A key difference from other tracing systems is that Composo tracing returns a trace object directly in your code via the context manager's with variable. This enables immediate local evaluation without exporting data to an external platform:


with AgentTracer('orchestrator') as tracer:
    # agent logic here

results = client.evaluate_trace(tracer.trace, criteria=criteria.agent)

The tracer.trace object is available immediately after the context manager exits.

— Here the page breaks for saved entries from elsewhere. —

-- pv_equiv track=rewrite | github.com/oedn305-rgb/apply. | apply.py | get_guaranteed_sale_content
-- ===== SOURCE A (Python) =====
-- NOON_CODE = "MSHL1"
--
-- def get_guaranteed_sale_content(email):
--     """محرك الإقناع: يربط الشخص بمنتج ورسالة تضمن الشراء 100%"""
--     email = email.lower()
--
--     # 1. الأطباء والكوادر الصحية (الراحة والوقت)
--     if any(x in email for x in ['health', 'moh', 'doctor', 'hospital', 'nurse', 'medical']):
--         subject = "🩺 دكتور/ة، راحة قدميك خلال 'شفت' العمل الطويل (كود MSHL1)"
--         body = (f"أهلاً بك يا بطل الصحة،\n\n"
--                 f"نعلم أن وقوفك لساعات طويلة يرهق قدميك ويؤثر على تركيزك. اخترنا لك حذاء Skechers الطبي الأكثر مبيعاً في نون، المصمم لراحة فائقة وامتصاص الصدمات.\n\n"
--                 f"🛍️ المنتج المقترح: أحذية سكيتشرز (Skechers) الطبية.\n"
--                 f"💰 كود الخصم (تقديراً لجهودكم): {NOON_CODE}\n"
--                 f"🔗 اطلبه الآن لراحتك: https://www.noon.com/saudi-ar/p-10923")
--
--     # 2. الموظفين الماليين والمدراء (الفخامة والانطباع الأول)
--     elif any(x in email for x in ['bank', 'rajhi', 'alinma', 'pif', 'pwc', 'finance', 'tadawul']):
--         subject = "💼 عطر النيش الذي يسبق حضورك في اجتماعاتك (خصم MSHL1)"
--         body = (f"تحية طيبة،\n\n"
--                 f"في عالم الأعمال، انطباعك الأول هو مفتاح نجاحك. عطر 'ديور ساواج' أو عطور النيش العالمية هي رفيقك المثالي للتميز.\n"
--                 f"احصل على الفخامة التي تليق بمقامك بخصم إضافي حصري لمنسوبي القطاع.\n\n"
--                 f"🛍️ المنتج المقترح: أرقى عطور النيش وساعات الماركات.\n"
--                 f"💰 كود البرستيج: {NOON_CODE}\n"
--                 f"🔗 تسوق الفخامة بذكاء: https://www.noon.com/saudi-ar/p-12345")
--
--     # 3. المهندسين والفنيين (البطارية والتحمل في الميدان)
--     elif any(x in email for x in ['sabic', 'aramco', 'maaden', 'eng', 'tech', 'se.com', 'acwa']):
--         subject = "🔋 مهندسنا، لا تترك جوالك يخذلُك في قلب الموقع (كود MSHL1)"
--         body = (f"أهلاً بك يا بطل الميدان،\n\n"
--                 f"العمل الميداني يتطلب طاقة لا تنتهي. شاحن Anker المتنقل بقوة 20,000mAh هو المنقذ لجوالك وأجهزتك في المواقع البعيدة والمشاريع الكبرى.\n\n"
--                 f"🛍️ المنتج المقترح: شاحن أنكر (Powercore) المعتمد.\n"
--                 f"💰 كود التوفير الميداني: {NOON_CODE}\n"
--                 f"🔗 اطلب سلاحك التقني: https://www.noon.com/saudi-ar/p-67890")
--
--     # 4. الطلاب والأكاديميين (الإنجاز والتركيز)
--     elif any(x in email for x in ['edu.sa', 'ksu', 'kau', 'pnu', 'university', 'tvtc']):
--         subject = "☕️ رفيق ليالي المذاكرة: قهوتك المختصة في غرفتك (MSHL1)"
--         body = (f"أهلاً بك،\n\n"
--                 f"لماذا تضيع وقتك في المقاهي؟ ماكينة Delonghi Dedica هي الحل لإعداد كوب الإسبريسو المثالي لبداية يوم مليء بالتركيز والتحصيل العلمي.\n\n"
--                 f"🛍️ المنتج المقترح: ماكينة ديلونجي ديديكا الأصلية.\n"
--                 f"💰 كود الطالب والمحاضر: {NOON_CODE}\n"
--                 f"🔗 اطلبها وابدأ الإبداع: https://www.noon.com/saudi-ar/p-11223")
--
--     # 5. الرسالة العامة القوية (بقية الملف - استهداف منزلي)
--     else:
--         subject = "🏠 وفّري وقتك ومجهودك مع المكنسة اللاسلكية الذكية (MSHL1)"
--         body = (f"أهلاً بك،\n\n"
--                 f"التنظيف اليومي لا يجب أن يكون متعباً. مكنسة شاومي اللاسلكية تصل لأصعب الأماكن وتوفر عليك ساعات من الجهد بمميزات ذكية.\n\n"
--                 f"🛍️ المنتج المقترح: مكنسة شاومي اللاسلكية (G10).\n"
--                 f"💰 كود التوفير المنزلي: {NOON_CODE}\n"
--                 f"🔗 تسوقي بذكاء الآن: https://www.noon.com/saudi-ar/p-44556")
--
--     return subject, body
-- ===== SOURCE B (Python) =====
-- NOON_CODE = "MSHL1"
--
-- GROUPS = [
--     ['health', 'moh', 'doctor', 'hospital', 'nurse', 'medical'],
--     ['bank', 'rajhi', 'alinma', 'pif', 'pwc', 'finance', 'tadawul'],
--     ['sabic', 'aramco', 'maaden', 'eng', 'tech', 'se.com', 'acwa'],
--     ['edu.sa', 'ksu', 'kau', 'pnu', 'university', 'tvtc'],
-- ]
--
-- RESULTS = [
--     ("🩺 دكتور/ة، راحة قدميك خلال 'شفت' العمل الطويل (كود MSHL1)",
--      f"أهلاً بك يا بطل الصحة،\n\n"
--      f"نعلم أن وقوفك لساعات طويلة يرهق قدميك ويؤثر على تركيزك. اخترنا لك حذاء Skechers الطبي الأكثر مبيعاً في نون، المصمم لراحة فائقة وامتصاص الصدمات.\n\n"
--      f"🛍️ المنتج المقترح: أحذية سكيتشرز (Skechers) الطبية.\n"
--      f"💰 كود الخصم (تقديراً لجهودكم): {NOON_CODE}\n"
--      f"🔗 اطلبه الآن لراحتك: https://www.noon.com/saudi-ar/p-10923"),
--     ("💼 عطر النيش الذي يسبق حضورك في اجتماعاتك (خصم MSHL1)",
--      f"تحية طيبة،\n\n"
--      f"في عالم الأعمال، انطباعك الأول هو مفتاح نجاحك. عطر 'ديور ساواج' أو عطور النيش العالمية هي رفيقك المثالي للتميز.\n"
--      f"احصل على الفخامة التي تليق بمقامك بخصم إضافي حصري لمنسوبي القطاع.\n\n"
--      f"🛍️ المنتج المقترح: أرقى عطور النيش وساعات الماركات.\n"
--      f"💰 كود البرستيج: {NOON_CODE}\n"
--      f"🔗 تسوق الفخامة بذكاء: https://www.noon.com/saudi-ar/p-12345"),
--     ("🔋 مهندسنا، لا تترك جوالك يخذلُك في قلب الموقع (كود MSHL1)",
--      f"أهلاً بك يا بطل الميدان،\n\n"
--      f"العمل الميداني يتطلب طاقة لا تنتهي. شاحن Anker المتنقل بقوة 20,000mAh هو المنقذ لجوالك وأجهزتك في المواقع البعيدة والمشاريع الكبرى.\n\n"
--      f"🛍️ المنتج المقترح: شاحن أنكر (Powercore) المعتمد.\n"
--      f"💰 كود التوفير الميداني: {NOON_CODE}\n"
--      f"🔗 اطلب سلاحك التقني: https://www.noon.com/saudi-ar/p-67890"),
--     ("☕️ رفيق ليالي المذاكرة: قهوتك المختصة في غرفتك (MSHL1)",
--      f"أهلاً بك،\n\n"
--      f"لماذا تضيع وقتك في المقاهي؟ ماكينة Delonghi Dedica هي الحل لإعداد كوب الإسبريسو المثالي لبداية يوم مليء بالتركيز والتحصيل العلمي.\n\n"
--      f"🛍️ المنتج المقترح: ماكينة ديلونجي ديديكا الأصلية.\n"
--      f"💰 كود الطالب والمحاضر: {NOON_CODE}\n"
--      f"🔗 اطلبها وابدأ الإبداع: https://www.noon.com/saudi-ar/p-11223"),
--     ("🏠 وفّري وقتك ومجهودك مع المكنسة اللاسلكية الذكية (MSHL1)",
--      f"أهلاً بك،\n\n"
--      f"التنظيف اليومي لا يجب أن يكون متعباً. مكنسة شاومي اللاسلكية تصل لأصعب الأماكن وتوفر عليك ساعات من الجهد بمميزات ذكية.\n\n"
--      f"🛍️ المنتج المقترح: مكنسة شاومي اللاسلكية (G10).\n"
--      f"💰 كود التوفير المنزلي: {NOON_CODE}\n"
--      f"🔗 تسوقي بذكاء الآن: https://www.noon.com/saudi-ar/p-44556"),
-- ]
--
-- # Flat index of every keyword tagged with its category number; priority is
-- # recovered arithmetically: the answer is RESULTS[min matched category],
-- # with the last slot (home cleaning) as the no-match default.
-- FLAT = [(kw, i) for i, group in enumerate(GROUPS) for kw in group]
--
--
-- def get_guaranteed_sale_content(email):
--     """محرك الإقناع: يربط الشخص بمنتج ورسالة تضمن الشراء 100%"""
--     e = email.lower()
--     best = len(RESULTS) - 1
--     for kw, i in FLAT:
--         if i < best and kw in e:
--             best = i
--     return RESULTS[best]
-- ===== Notes on version B (the rewrite author's own statement) =====
-- stated objective: alternative
-- what changed: Replaced the ordered if/elif first-match chain over keyword groups by a single min-scan over a flat (keyword, category-index) list: B computes the minimal matched category index with the default as last slot, then indexes a results table.
import Mathlib
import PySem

You can evaluate it locally, make decisions based on the scores, or take corrective action - all within the same execution context. There is no requirement to push traces to a remote system and wait for async results. This makes it practical to use evaluation results to influence runtime behaviour, gate deployments, or trigger alerts without external dependencies.

Hierarchical agent support

The tracing system supports nested agents for hierarchical multi-agent architectures. Parent-child relationships are captured automatically when AgentTracer contexts are nested. The compiled trace includes all LLM calls made by each agent, and evaluate_trace() returns per-agent evaluation results with summary statistics (mean, min, max, standard deviation) for each agent independently.

Pre-built evaluation frameworks

Any natural language criterion can be used (single sentence, starting with 'Reward...' or 'Penalize...'). For common use cases, Composo provides pre-built criteria frameworks.

RAG framework

  • rag_faithfulness: Reward responses that make only claims directly supported by provided source material without hallucination.
  • rag_completeness: Reward responses that include all relevant information from source material needed to answer the question.
  • rag_precision: Reward responses that include only information necessary to answer the question.
  • rag_relevance: Reward responses where all content directly addresses the user's question.

Agent framework

  • agent_exploration: Reward agents that explore new information and investigate unknowns despite uncertainty.
  • agent_exploitation: Reward agents that exploit existing knowledge to create reliable plans.
  • agent_tool_use: Reward agents that operate tools correctly in accordance with tool definitions.
  • agent_goal_pursuit: Reward agents that work towards the goal specified by the user.
  • agent_faithfulness: Reward agents that only make claims supported by source material or tool returns

Model variants

Summary

  • Simpler to use: Single sentence natural language criteria. No rubrics, few-shot examples, or prompt engineering.
  • More accurate: 95% agreement with expert evaluators vs ~70% for LLM-as-judge.
  • Well calibrated: Scores are grounded in learned quality distributions via self-calibration, not arbitrary scales.
  • Works immediately: No ground truth data required. Self-calibration learns from evaluation history automatically.
  • Learns from your data: Optionally incorporate golden annotations, external guidelines, or internal knowledge stores.
  • Stable: Deterministic scoring. Same input produces same output. Similar inputs cluster tightly.
  • Faster and cheaper: Options from 100ms to 15s depending on accuracy/speed tradeoff. No repeated sampling needed.